-- pv_equiv track=rewrite | github.com/pHarith/AdventOfCode2024-Solutions | 14/day14sol.py | check_consecutive_ones
-- ===== SOURCE A (Python) =====
-- MIN_CONSECUTIVE_ONES = 7
--
-- def check_consecutive_ones(row):
--     max_consecutive = curr_consecutive = 0
--     for item in row:
--         if item == 1:
--             curr_consecutive += 1
--             max_consecutive = max(max_consecutive, curr_consecutive)
--         else:
--             # Reset our consecutive ones
--             curr_consecutive = 0
--     return max_consecutive >= MIN_CONSECUTIVE_ONES
-- ===== SOURCE B (Python) =====
-- MIN_CONSECUTIVE_ONES = 7
--
-- def check_consecutive_ones(row):
--     # Fixed-pattern sliding-window search: the row has a long-enough run of
--     # ones iff some window of width w equals the all-ones pattern.
--     w = MIN_CONSECUTIVE_ONES
--     target = [1] * w
--     return any(row[i:i + w] == target for i in range(len(row) - w + 1))
-- ===== Notes on version B (the rewrite author's own statement) =====
-- stated objective: alternative
-- what changed: Replaced A's single-pass max/current run counter with a fixed-pattern sliding-window search: compare every length-7 window of the row against the all-ones pattern of width 7.
import Mathlib
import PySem

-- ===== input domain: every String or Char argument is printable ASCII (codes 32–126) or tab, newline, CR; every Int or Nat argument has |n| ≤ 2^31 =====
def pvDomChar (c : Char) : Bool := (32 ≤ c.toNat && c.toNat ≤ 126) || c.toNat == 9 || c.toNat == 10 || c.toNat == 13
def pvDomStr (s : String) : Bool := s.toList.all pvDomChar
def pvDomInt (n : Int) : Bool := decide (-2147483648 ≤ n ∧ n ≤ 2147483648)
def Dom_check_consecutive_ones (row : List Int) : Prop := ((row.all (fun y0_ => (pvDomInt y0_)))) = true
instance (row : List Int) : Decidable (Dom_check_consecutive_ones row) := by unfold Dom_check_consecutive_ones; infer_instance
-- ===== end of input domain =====

-- B replaces A's max/current run-counter loop by a fixed-pattern sliding-window search
-- (compare each length-7 window with [1]*7); a different algorithm of the same cost.

-- ===== PORT A =====
def MIN_CONSECUTIVE_ONES : Int := 7

-- the body of A's for-loop (one step of the accumulator update)
def pvStep (st : Int × Int) (item : Int) : Int × Int :=
  if item = 1 then (max st.1 (st.2 + 1), st.2 + 1) else (st.1, 0)

def check_consecutive_ones (row : List Int) : Bool :=
  -- max_consecutive = curr_consecutive = 0; for item in row: …
  let s := row.foldl pvStep (0, 0)
  decide (MIN_CONSECUTIVE_ONES ≤ s.1)

-- ===== PORT B =====
def check_consecutive_ones_alt (row : List Int) : Bool :=
  -- w = MIN_CONSECUTIVE_ONES; target = [1] * w
  let w : Int := MIN_CONSECUTIVE_ONES
  let target : List Int := List.replicate w.toNat 1
  -- any(row[i:i+w] == target for i in range(len(row) - w + 1))
  (PySem.List.pyRange 0 ((row.length : Int) - w + 1) 1).any
    (fun i => PySem.List.slice row (some i) (some (i + w)) == target)

-- ===== PRECONDITION & SPEC =====
def Spec_check_consecutive_ones (row : List Int) (out : Bool) : Prop := out = check_consecutive_ones_alt row
instance (row : List Int) (out : Bool) : Decidable (Spec_check_consecutive_ones row out) := by unfold Spec_check_consecutive_ones; infer_instance

-- ===== CLAIM (what is proved, stated in full; the proofs are below) =====
def Claim_equal_check_consecutive_ones : Prop := ∀ (row : List Int), Dom_check_consecutive_ones row → Spec_check_consecutive_ones row (check_consecutive_ones row)

-- ===== LEMMAS AND PROOFS =====

-- the pattern [1]*7
def pvRep : List Int := List.replicate 7 1

-- structural window predicate: some suffix starts with seven ones
def pvWb : List Int → Bool
  | [] => false
  | x :: xs => ((x :: xs).take 7 == pvRep) || pvWb xs

-- pvN l c = the final max-run value A's fold reaches starting from max 0 and current count c
def pvN : List Int → Int → Int
  | [], _ => 0
  | x :: xs, c => if x = 1 then max (c + 1) (pvN xs (c + 1)) else pvN xs 0

theorem pvN_nonneg (l : List Int) (c : Int) : 0 ≤ pvN l c := by
  induction l generalizing c with
  | nil => simp [pvN]
  | cons x xs ih =>
      simp only [pvN]
      split_ifs
      · exact le_trans (ih (c + 1)) (le_max_right _ _)
      · exact ih 0

theorem pvFold_fst (l : List Int) : ∀ (m c : Int), 0 ≤ m →
    (l.foldl pvStep (m, c)).1 = max m (pvN l c) := by
  induction l with
  | nil => intro m c hm; simp [pvN, max_eq_left hm]
  | cons x xs ih =>
      intro m c hm
      rw [List.foldl_cons]
      by_cases hx : x = 1
      · rw [show pvStep (m, c) x = (max m (c + 1), c + 1) from by simp [pvStep, hx]]
        rw [ih (max m (c + 1)) (c + 1) (le_trans hm (le_max_left _ _))]
        rw [show pvN (x :: xs) c = max (c + 1) (pvN xs (c + 1)) from by simp [pvN, hx]]
        rw [max_assoc]
      · rw [show pvStep (m, c) x = (m, 0) from by simp [pvStep, hx]]
        rw [ih m 0 hm]
        rw [show pvN (x :: xs) c = pvN xs 0 from by simp [pvN, hx]]

theorem pvPref_mono (l : List Int) (a b : Nat) (hba : b ≤ a)
    (h : l.take a = List.replicate a (1 : Int)) :
    l.take b = List.replicate b (1 : Int) := by
  have : l.take b = (l.take a).take b := by
    rw [List.take_take, Nat.min_eq_left hba]
  rw [this, h, List.take_replicate, Nat.min_eq_left hba]

theorem pvWb_of_take (l : List Int) (h : l.take 7 = pvRep) : pvWb l = true := by
  cases l with
  | nil => simp [pvRep] at h
  | cons x xs => simp [pvWb, h]

-- main characterisation of A's accumulator
theorem pvMain (l : List Int) : ∀ (c : Nat),
    (7 ≤ pvN l (c : Int)) ↔
      (l.take ((7 - c) ⊔ 1) = List.replicate ((7 - c) ⊔ 1) (1 : Int) ∨ pvWb l = true) := by
  induction l with
  | nil =>
      intro c
      have hm : 1 ≤ (7 - c) ⊔ 1 := le_max_right _ _
      simp only [pvN, pvWb, List.take_nil]
      constructor
      · intro h; omega
      · rintro (h | h)
        · exact absurd h.symm (by simp [List.replicate_eq_nil_iff])
        · simp at h
  | cons x xs ih =>
      intro c
      by_cases hx : x = 1
      · subst hx
        have hpv : pvN (1 :: xs) (c : Int) = max ((c : Int) + 1) (pvN xs ((c : Int) + 1)) := by
          simp [pvN]
        have hcast : ((c : Int) + 1) = ((c + 1 : Nat) : Int) := by push_cast; ring
        rw [hpv, le_max_iff, hcast, ih (c + 1)]
        by_cases hc : 6 ≤ c
        · have hm : (7 - c) ⊔ 1 = 1 := by omega
          constructor
          · intro _; left; simp [hm]
          · intro _; left; omega
        · have hm : (7 - c) ⊔ 1 = (7 - c) := by omega
          have hm' : (7 - (c + 1)) ⊔ 1 = 6 - c := by omega
          have h7c : 7 - c = (6 - c) + 1 := by omega
          have hfalse : ¬ (7 ≤ (c : Int) + 1) := by
            intro h; omega
          have htake : ((1 : Int) :: xs).take ((7 - c) ⊔ 1)
              = List.replicate ((7 - c) ⊔ 1) (1 : Int)
              ↔ xs.take (6 - c) = List.replicate (6 - c) (1 : Int) := by
            rw [hm, h7c]
            simp [List.take_succ_cons, List.replicate_succ]
          have hWb : pvWb ((1 : Int) :: xs) = true
              ↔ (xs.take 6 = List.replicate 6 (1 : Int) ∨ pvWb xs = true) := by
            simp [pvWb, pvRep, List.take_succ_cons,
              show (7 : Nat) = 6 + 1 from rfl, List.replicate_succ]
          rw [htake, hWb, hm']
          constructor
          · rintro (h | h | h)
            · exact absurd h hfalse
            · exact Or.inl h
            · exact Or.inr (Or.inr h)
          · rintro (h | h | h)
            · exact Or.inr (Or.inl h)
            · exact Or.inr (Or.inl (pvPref_mono xs 6 (6 - c) (by omega) h))
            · exact Or.inr (Or.inr h)
      · have hpv : pvN (x :: xs) (c : Int) = pvN xs ((0 : Nat) : Int) := by
          simp [pvN, hx]
        rw [hpv, ih 0]
        have hm : ∀ (n : Nat), 1 ≤ n →
            ¬ ((x :: xs).take n = List.replicate n (1 : Int)) := by
          intro n hn h
          obtain ⟨k, rfl⟩ : ∃ k, n = k + 1 := ⟨n - 1, by omega⟩
          rw [List.take_succ_cons, List.replicate_succ] at h
          exact hx (List.cons_eq_cons.mp h).1
        have hWb : pvWb (x :: xs) = true ↔ pvWb xs = true := by
          simp only [pvWb, Bool.or_eq_true, beq_iff_eq]
          constructor
          · rintro (h | h)
            · exact absurd h (hm 7 (by omega))
            · exact h
          · exact Or.inr
        constructor
        · rintro (h | h)
          · exact Or.inr ((hWb.mpr) (pvWb_of_take xs (by simpa using h)))
          · exact Or.inr (hWb.mpr h)
        · rintro (h | h)
          · exact absurd h (hm _ (le_max_right _ _))
          · exact Or.inr (hWb.mp h)

-- window form of pvWb
theorem pvWb_iff_exists (l : List Int) :
    pvWb l = true ↔ ∃ i : Nat, (l.drop i).take 7 = pvRep := by
  induction l with
  | nil =>
      simp [pvWb, pvRep]
  | cons x xs ih =>
      simp only [pvWb, Bool.or_eq_true, beq_iff_eq, ih]
      constructor
      · rintro (h | ⟨i, hi⟩)
        · exact ⟨0, by simpa using h⟩
        · exact ⟨i + 1, by simpa using hi⟩
      · rintro ⟨i, hi⟩
        cases i with
        | zero => exact Or.inl (by simpa using hi)
        | succ j => exact Or.inr ⟨j, by simpa using hi⟩

theorem pvTake_rep_len (l : List Int) (i : Nat) (h : (l.drop i).take 7 = pvRep) :
    i + 7 ≤ l.length := by
  have := congrArg List.length h
  simp [pvRep] at this
  omega

-- B computes pvWb
theorem pvAlt_iff (l : List Int) :
    check_consecutive_ones_alt l = true ↔ ∃ i : Nat, (l.drop i).take 7 = pvRep := by
  rw [check_consecutive_ones_alt]
  rw [show MIN_CONSECUTIVE_ONES = (7 : Int) from rfl]
  rw [List.any_eq_true]
  constructor
  · rintro ⟨i, hmem, hslice⟩
    rw [PySem.List.mem_pyRange_one] at hmem
    obtain ⟨j, rfl⟩ : ∃ j : Nat, i = (j : Int) := ⟨i.toNat, (Int.toNat_of_nonneg hmem.1).symm⟩
    rw [show ((j : Int) + 7) = ((j + 7 : Nat) : Int) by push_cast; ring,
        PySem.List.slice_natCast] at hslice
    exact ⟨j, by simpa [pvRep] using hslice⟩
  · rintro ⟨i, hi⟩
    have hlen := pvTake_rep_len l i hi
    refine ⟨(i : Int), ?_, ?_⟩
    · rw [PySem.List.mem_pyRange_one]
      exact ⟨Int.natCast_nonneg i, by omega⟩
    · rw [show ((i : Int) + 7) = ((i + 7 : Nat) : Int) by push_cast; ring,
          PySem.List.slice_natCast]
      simpa [pvRep] using hi

theorem pvAlt_eq_Wb (l : List Int) : check_consecutive_ones_alt l = pvWb l := by
  rw [Bool.eq_iff_iff, pvAlt_iff, pvWb_iff_exists]

-- ===== VERDICT (by name: the statement is the Claim_ definition above) =====
theorem check_consecutive_ones_spec : Claim_equal_check_consecutive_ones := by
  intro row _
  unfold Spec_check_consecutive_ones
  have hA : check_consecutive_ones row = decide (7 ≤ pvN row 0) := by
    show decide (MIN_CONSECUTIVE_ONES ≤ (row.foldl pvStep (0, 0)).1) = _
    rw [show MIN_CONSECUTIVE_ONES = 7 from rfl, pvFold_fst row 0 0 le_rfl,
      max_eq_right (pvN_nonneg row 0)]
  have hiff : (7 ≤ pvN row 0) ↔ (pvWb row = true) := by
    have := pvMain row 0
    simp only [Nat.cast_zero] at this
    rw [this]
    constructor
    · rintro (h | h)
      · exact pvWb_of_take row (by simpa [pvRep] using h)
      · exact h
    · exact Or.inr
  rw [hA, pvAlt_eq_Wb]
  rw [Bool.eq_iff_iff, decide_eq_true_iff]
  exact hiff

**********

(WHAT YOU ARE ASKED TO DO): Across the data, pull every line containing the string "obtain".

(TASK RESULT):
          obtain ⟨k, rfl⟩ : ∃ k, n = k + 1 := ⟨n - 1, by omega⟩
    obtain ⟨j, rfl⟩ : ∃ j : Nat, i = (j : Int) := ⟨i.toNat, (Int.toNat_of_nonneg hmem.1).symm⟩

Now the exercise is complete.